-- pv_equiv track=rewrite | github.com/Maicius/AdvanceAlgorithm | course_exe_4/3.py | calculate
-- ===== SOURCE A (Python) =====
-- def calculate(arr, num):
--     if num == 1:
--         return arr[0]
--     else:
--         val = arr.pop()
--         if val - 1 in arr:
--             arr.remove(val - 1)
--         if len(arr) > 0:
--             return val + calculate(arr, len(arr))
--         else:
--             return val
-- ===== SOURCE B (Python) =====
-- def calculate(arr, num):
--     # Return-value equivalent to A; does NOT mutate arr (A empties it).
--     if num == 1:
--         return arr[0]
--     n = len(arr)
--     pos = {}                     # value -> ascending list of its indices
--     for i in range(n):
--         pos.setdefault(arr[i], []).append(i)
--     cur = {}                     # value -> cursor into pos[value]: entries before it are dead
--     alive = [True] * n
--     total = 0
--     for r in range(n - 1, -1, -1):
--         if alive[r]:
--             val = arr[r]
--             alive[r] = False
--             total += val
--             lst = pos.get(val - 1)
--             if lst is not None:
--                 c = cur.get(val - 1, 0)
--                 while c < len(lst) and not alive[lst[c]]:
--                     c += 1
--                 if c < len(lst):
--                     alive[lst[c]] = False
--                     c += 1
--                 cur[val - 1] = c
--     return total
-- ===== Notes on version B (the rewrite author's own statement) =====
-- stated objective: faster
-- what changed: A recursively pops the last element and does linear `in`/`remove` scans on a shrinking list (quadratic); B makes one right-to-left pass over a fixed array with an alive mask, a precomputed value->indices dictionary and per-value cursors, so each cancellation finds the first live value-1 index in amortized O(1).
import Mathlib
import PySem

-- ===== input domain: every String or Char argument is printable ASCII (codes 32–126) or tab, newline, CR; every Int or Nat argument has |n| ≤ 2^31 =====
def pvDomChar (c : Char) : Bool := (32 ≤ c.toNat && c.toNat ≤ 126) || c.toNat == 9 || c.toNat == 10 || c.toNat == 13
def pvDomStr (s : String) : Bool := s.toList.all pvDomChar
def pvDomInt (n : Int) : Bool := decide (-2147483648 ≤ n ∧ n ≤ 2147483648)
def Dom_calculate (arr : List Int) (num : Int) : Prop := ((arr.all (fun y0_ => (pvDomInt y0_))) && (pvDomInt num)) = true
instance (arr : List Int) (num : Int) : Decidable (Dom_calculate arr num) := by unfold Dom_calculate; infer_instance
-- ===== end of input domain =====

-- B replaces A's quadratic pop/remove recursion by one right-to-left index scan with a
-- positions dictionary and cursors (objective: faster). A empties its argument list in
-- place; B does not mutate it — the equivalence proved here is about the RETURN value only.

-- ===== PORT A =====
-- literal transliteration of A; arr.pop() = PySem.List.pop? (none = IndexError on [], excluded by Pre_)
def calculate (arr : List Int) (num : Int) : Int :=
  if num = 1 then (PySem.List.pyGet? arr 0).getD 0      -- arr[0]; [] is excluded by Pre_
  else
    match hp : PySem.List.pop? arr with
    | none => 0                                         -- IndexError: pop from empty list (outside Pre_)
    | some (val, rest) =>
      -- if val - 1 in arr: arr.remove(val - 1)
      let rest2 := if (val - 1) ∈ rest then (PySem.List.remove? rest (val - 1)).getD rest else rest
      if rest2.length > 0 then val + calculate rest2 (rest2.length : Int) else val
termination_by arr.length
decreasing_by
  have h1 : rest.length + 1 = arr.length := PySem.List.length_of_pop?_eq_some arr hp
  have h2 : rest2.length ≤ rest.length := by
    simp only [rest2]
    split
    · next hm =>
      rw [PySem.List.remove?_eq_some_erase rest _ hm]
      simpa using List.length_erase_le
    · exact le_rfl
  simp only [rest2] at h2
  omega

-- ===== PORT B =====
-- Source B's inner `while c < len(lst) and not alive[lst[c]]: c += 1`
def bSkip (alive : List Bool) (lst : List Nat) (c : Nat) : Nat :=
  if c < lst.length then
    if alive.getD (lst.getD c 0) false then c else bSkip alive lst (c + 1)
  else c
termination_by lst.length - c

-- Source B's loop body for one index r (state = (alive, cur, total))
def bStep (arr : List Int) (pos : PySem.Dict Int (List Nat))
    (st : List Bool × PySem.Dict Int Nat × Int) (r : Nat) :
    List Bool × PySem.Dict Int Nat × Int :=
  let alive := st.1
  let cur := st.2.1
  let total := st.2.2
  if alive.getD r false then
    let val := arr.getD r 0
    let alive1 := alive.set r false
    let total1 := total + val
    match pos.get? (val - 1) with
    | none => (alive1, cur, total1)                       -- lst is None
    | some lst =>
      let c := bSkip alive1 lst (cur.getD (val - 1) 0)
      if c < lst.length then
        (alive1.set (lst.getD c 0) false, cur.insert (val - 1) (c + 1), total1)
      else
        (alive1, cur.insert (val - 1) c, total1)
  else st

-- literal transliteration of Source B; loop indices are Python ints that are provably ≥ 0,
-- ported as Nat; `for r in range(n-1, -1, -1)` is the fold over (List.range n).reverse
def calculate_alt (arr : List Int) (num : Int) : Int :=
  if num = 1 then (PySem.List.pyGet? arr 0).getD 0      -- arr[0]; [] is excluded by Pre_
  else
    let n := arr.length
    -- pos.setdefault(arr[i], []).append(i)  =  modify (arr[i]) [] (· ++ [i])
    let pos := (List.range n).foldl
      (fun d i => d.modify (arr.getD i 0) [] (fun l => l ++ [i])) PySem.Dict.empty
    let res := ((List.range n).reverse).foldl (bStep arr pos)
      (List.replicate n true, PySem.Dict.empty, 0)
    res.2.2

-- ===== PRECONDITION & SPEC =====
-- A raises IndexError on the empty list (arr[0] when num == 1, arr.pop() otherwise);
-- Pre_ excludes exactly that.
def Pre_calculate (arr : List Int) (num : Int) : Prop := arr ≠ []
instance (arr : List Int) (num : Int) : Decidable (Pre_calculate arr num) := by
  unfold Pre_calculate; infer_instance

def pvWitness_calculate : List Int × Int := ([3, 2, 4], 3)

def Spec_calculate (arr : List Int) (num : Int) (out : Int) : Prop := out = calculate_alt arr num
instance (arr : List Int) (num : Int) (out : Int) : Decidable (Spec_calculate arr num out) := by
  unfold Spec_calculate; infer_instance

-- ===== CLAIM (what is proved, stated in full; the proofs are below) =====
def Claim_equal_calculate : Prop := ∀ (arr : List Int) (num : Int), Dom_calculate arr num → Pre_calculate arr num → Spec_calculate arr num (calculate arr num)

-- ===== LEMMAS AND PROOFS =====

-- the mathematical content of one round: pop the last element, cancel the first earlier (val-1)
def specSum (l : List Int) : Int :=
  if h : l = [] then 0
  else
    let val := l.getLast h
    let rest := l.dropLast
    val + specSum (if (val - 1) ∈ rest then rest.erase (val - 1) else rest)
termination_by l.length
decreasing_by
  have h1 : rest.length + 1 = l.length := by
    have : l.length ≠ 0 := by simpa [List.length_eq_zero_iff] using h
    simp only [rest]
    simp [List.length_dropLast]; omega
  simp only [rest] at h1 ⊢
  split
  · have h2 : (l.dropLast.erase (l.getLast h - 1)).length ≤ l.dropLast.length := List.length_erase_le
    omega
  · omega

-- ascending list of the indices of value w in arr
def posL (arr : List Int) (w : Int) : List Nat :=
  (List.range arr.length).filter (fun i => arr.getD i 0 == w)

-- alive indices / the current list A works on, as a function of B's alive mask
def aliveIdx (arr : List Int) (alive : List Bool) : List Nat :=
  (List.range arr.length).filter (fun i => alive.getD i false)
def aliveVals (arr : List Int) (alive : List Bool) : List Int :=
  (aliveIdx arr alive).map (fun i => arr.getD i 0)

-- cursor invariant: every pos-list entry before the cursor is dead
def CurInv (arr : List Int) (cur : PySem.Dict Int Nat) (alive : List Bool) : Prop :=
  ∀ (v : Int) (j : Nat), j < cur.getD v 0 → j < (posL arr v).length →
    alive.getD ((posL arr v).getD j 0) false = false

theorem specSum_singleton (x : Int) : specSum [x] = x := by
  rw [specSum]; simp [specSum]

theorem calc_eq_specSum_aux (k : Nat) : ∀ (l : List Int) (num : Int), l.length ≤ k → l ≠ [] → num ≠ 1 →
    calculate l num = specSum l := by
  induction k with
  | zero => intro l num hk hl _; exact absurd (List.length_eq_zero_iff.mp (Nat.le_zero.mp hk)) hl
  | succ k ih =>
    intro l num hk hl hnum
    have hpop : PySem.List.pop? l = some (l.getLast hl, l.dropLast) := by
      conv_lhs => rw [← List.dropLast_append_getLast hl]
      exact PySem.List.pop?_last _ _
    rw [calculate, if_neg hnum, hpop]
    set val := l.getLast hl with hval
    set rest := l.dropLast with hrest
    have hrlen : rest.length + 1 = l.length := by
      rw [hrest]; have : l.length ≠ 0 := by simpa [List.length_eq_zero_iff] using hl
      simp [List.length_dropLast]; omega
    have hrw : (if (val - 1) ∈ rest then (PySem.List.remove? rest (val - 1)).getD rest else rest)
        = (if (val - 1) ∈ rest then rest.erase (val - 1) else rest) := by
      split
      · next hm => rw [PySem.List.remove?_eq_some_erase rest _ hm]; rfl
      · rfl
    rw [specSum, dif_neg hl]
    simp only [hrw, ← hval, ← hrest]
    set rest2 := (if (val - 1) ∈ rest then rest.erase (val - 1) else rest) with hrest2
    have hr2len : rest2.length ≤ rest.length := by
      rw [hrest2]; split
      · exact List.length_erase_le
      · exact le_rfl
    by_cases h0 : rest2.length > 0
    · rw [if_pos h0]
      congr 1
      by_cases h1 : rest2.length = 1
      · obtain ⟨x, hx⟩ := List.length_eq_one_iff.mp h1
        rw [hx]
        rw [calculate]
        simp [specSum_singleton]
      · have hne : ((rest2.length : Int)) ≠ 1 := by
          intro hc; exact h1 (by exact_mod_cast hc)
        exact ih rest2 _ (by omega) (by simpa [← List.length_pos_iff] using h0) hne
    · rw [if_neg h0]
      have : rest2 = [] := List.length_eq_zero_iff.mp (by omega)
      rw [this, specSum]
      simp
-- ===== PORT B =====
-- B's lowercase comprehension: keep alphabetic chars, translating uppercase via _UP.index;
-- `_UP.index(c)` is only evaluated when c ∈ _UP, so index? is always `some` there.
def pvLowerB (word : String) : String :=
  String.ofList ((word.toList.filter
      (fun c => pvLowerAlph.contains c || pvUpperAlph.contains c)).map
    (fun c => if pvUpperAlph.contains c then
        PySem.List.pyGetD pvLowerAlph (((PySem.List.index? pvUpperAlph c).getD 0 : Nat) : Int) ' '
      else c))

-- dict() applied to key-distinct pairs in order is those pairs; max(…, default=0) is maxD.
def fuzzy_pick_alt (query : String) (index : List (String × String)) : List (String × String) :=
  let q := pvLowerB query
  let mtch : PySem.Dict String String := index.foldl
    (fun m kv => if kv.1 ≠ "" ∧ PySem.Str.isIn kv.1 q then m.insert kv.1 kv.2 else m)
    PySem.Dict.empty
  let best : Int := PySem.List.maxD (mtch.keys.map PySem.Str.len) (fun x => x) 0
  PySem.List.sorted (mtch.items.filter (fun kv => PySem.Str.len kv.1 = best))
    (fun kv => PySem.Str.find q kv.1)

-- ===== PRECONDITION & SPEC =====
-- Pre_ excludes association lists with duplicate keys: the Python argument is a dict, which
-- cannot hold duplicate keys, so such lists encode no actual Python input (the encoding's
-- value there is ambiguous: A reads the first binding, B's dict comprehension the last).
def Pre_fuzzy_pick (query : String) (index : List (String × String)) : Prop :=
  (index.map Prod.fst).Nodup
instance (query : String) (index : List (String × String)) : Decidable (Pre_fuzzy_pick query index) := by unfold Pre_fuzzy_pick; infer_instance

def pvWitness_fuzzy_pick : String × (List (String × String)) :=
  ("The Cat!", [("ca", "cart"), ("x", "axe"), ("", "nil")])

def Spec_fuzzy_pick (query : String) (index : List (String × String)) (out : List (String × String)) : Prop := out = fuzzy_pick_alt query index
instance (query : String) (index : List (String × String)) (out : List (String × String)) : Decidable (Spec_fuzzy_pick query index out) := by unfold Spec_fuzzy_pick; infer_instance

-- ===== CLAIM (what is proved, stated in full; the proofs are below) =====
def Claim_equal_fuzzy_pick : Prop := ∀ (query : String) (index : List (String × String)), Dom_fuzzy_pick query index → Pre_fuzzy_pick query index → Spec_fuzzy_pick query index (fuzzy_pick query index)

-- ===== LEMMAS AND PROOFS =====

-- ---- proof-only helpers ----

/-- One insertion step of A's loop for a matched ngram at the current best length. -/
def pvIns (d : PySem.Dict String String) (D : PySem.Dict String String) (k : String) :
    PySem.Dict String String :=
  match d.get? k with
  | none => D
  | some a => D.insert k a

======

• **Task to carry out**
Beginning at the opening line of the data, transcribe each line exactly until you reach the line with "-- ===== input", which you also include, and go no further.

• **Task solution**
-- pv_equiv track=rewrite | github.com/Maicius/AdvanceAlgorithm | course_exe_4/3.py | calculate
-- ===== SOURCE A (Python) =====
-- def calculate(arr, num):
--     if num == 1:
--         return arr[0]
--     else:
--         val = arr.pop()
--         if val - 1 in arr:
--             arr.remove(val - 1)
--         if len(arr) > 0:
--             return val + calculate(arr, len(arr))
--         else:
--             return val
-- ===== SOURCE B (Python) =====
-- def calculate(arr, num):
--     # Return-value equivalent to A; does NOT mutate arr (A empties it).
--     if num == 1:
--         return arr[0]
--     n = len(arr)
--     pos = {}                     # value -> ascending list of its indices
--     for i in range(n):
--         pos.setdefault(arr[i], []).append(i)
--     cur = {}                     # value -> cursor into pos[value]: entries before it are dead
--     alive = [True] * n
--     total = 0
--     for r in range(n - 1, -1, -1):
--         if alive[r]:
--             val = arr[r]
--             alive[r] = False
--             total += val
--             lst = pos.get(val - 1)
--             if lst is not None:
--                 c = cur.get(val - 1, 0)
--                 while c < len(lst) and not alive[lst[c]]:
--                     c += 1
--                 if c < len(lst):
--                     alive[lst[c]] = False
--                     c += 1
--                 cur[val - 1] = c
--     return total
-- ===== Notes on version B (the rewrite author's own statement) =====
-- stated objective: faster
-- what changed: A recursively pops the last element and does linear `in`/`remove` scans on a shrinking list (quadratic); B makes one right-to-left pass over a fixed array with an alive mask, a precomputed value->indices dictionary and per-value cursors, so each cancellation finds the first live value-1 index in amortized O(1).
import Mathlib
import PySem

-- ===== input domain: every String or Char argument is printable ASCII (codes 32–126) or tab, newline, CR; every Int or Nat argument has |n| ≤ 2^31 =====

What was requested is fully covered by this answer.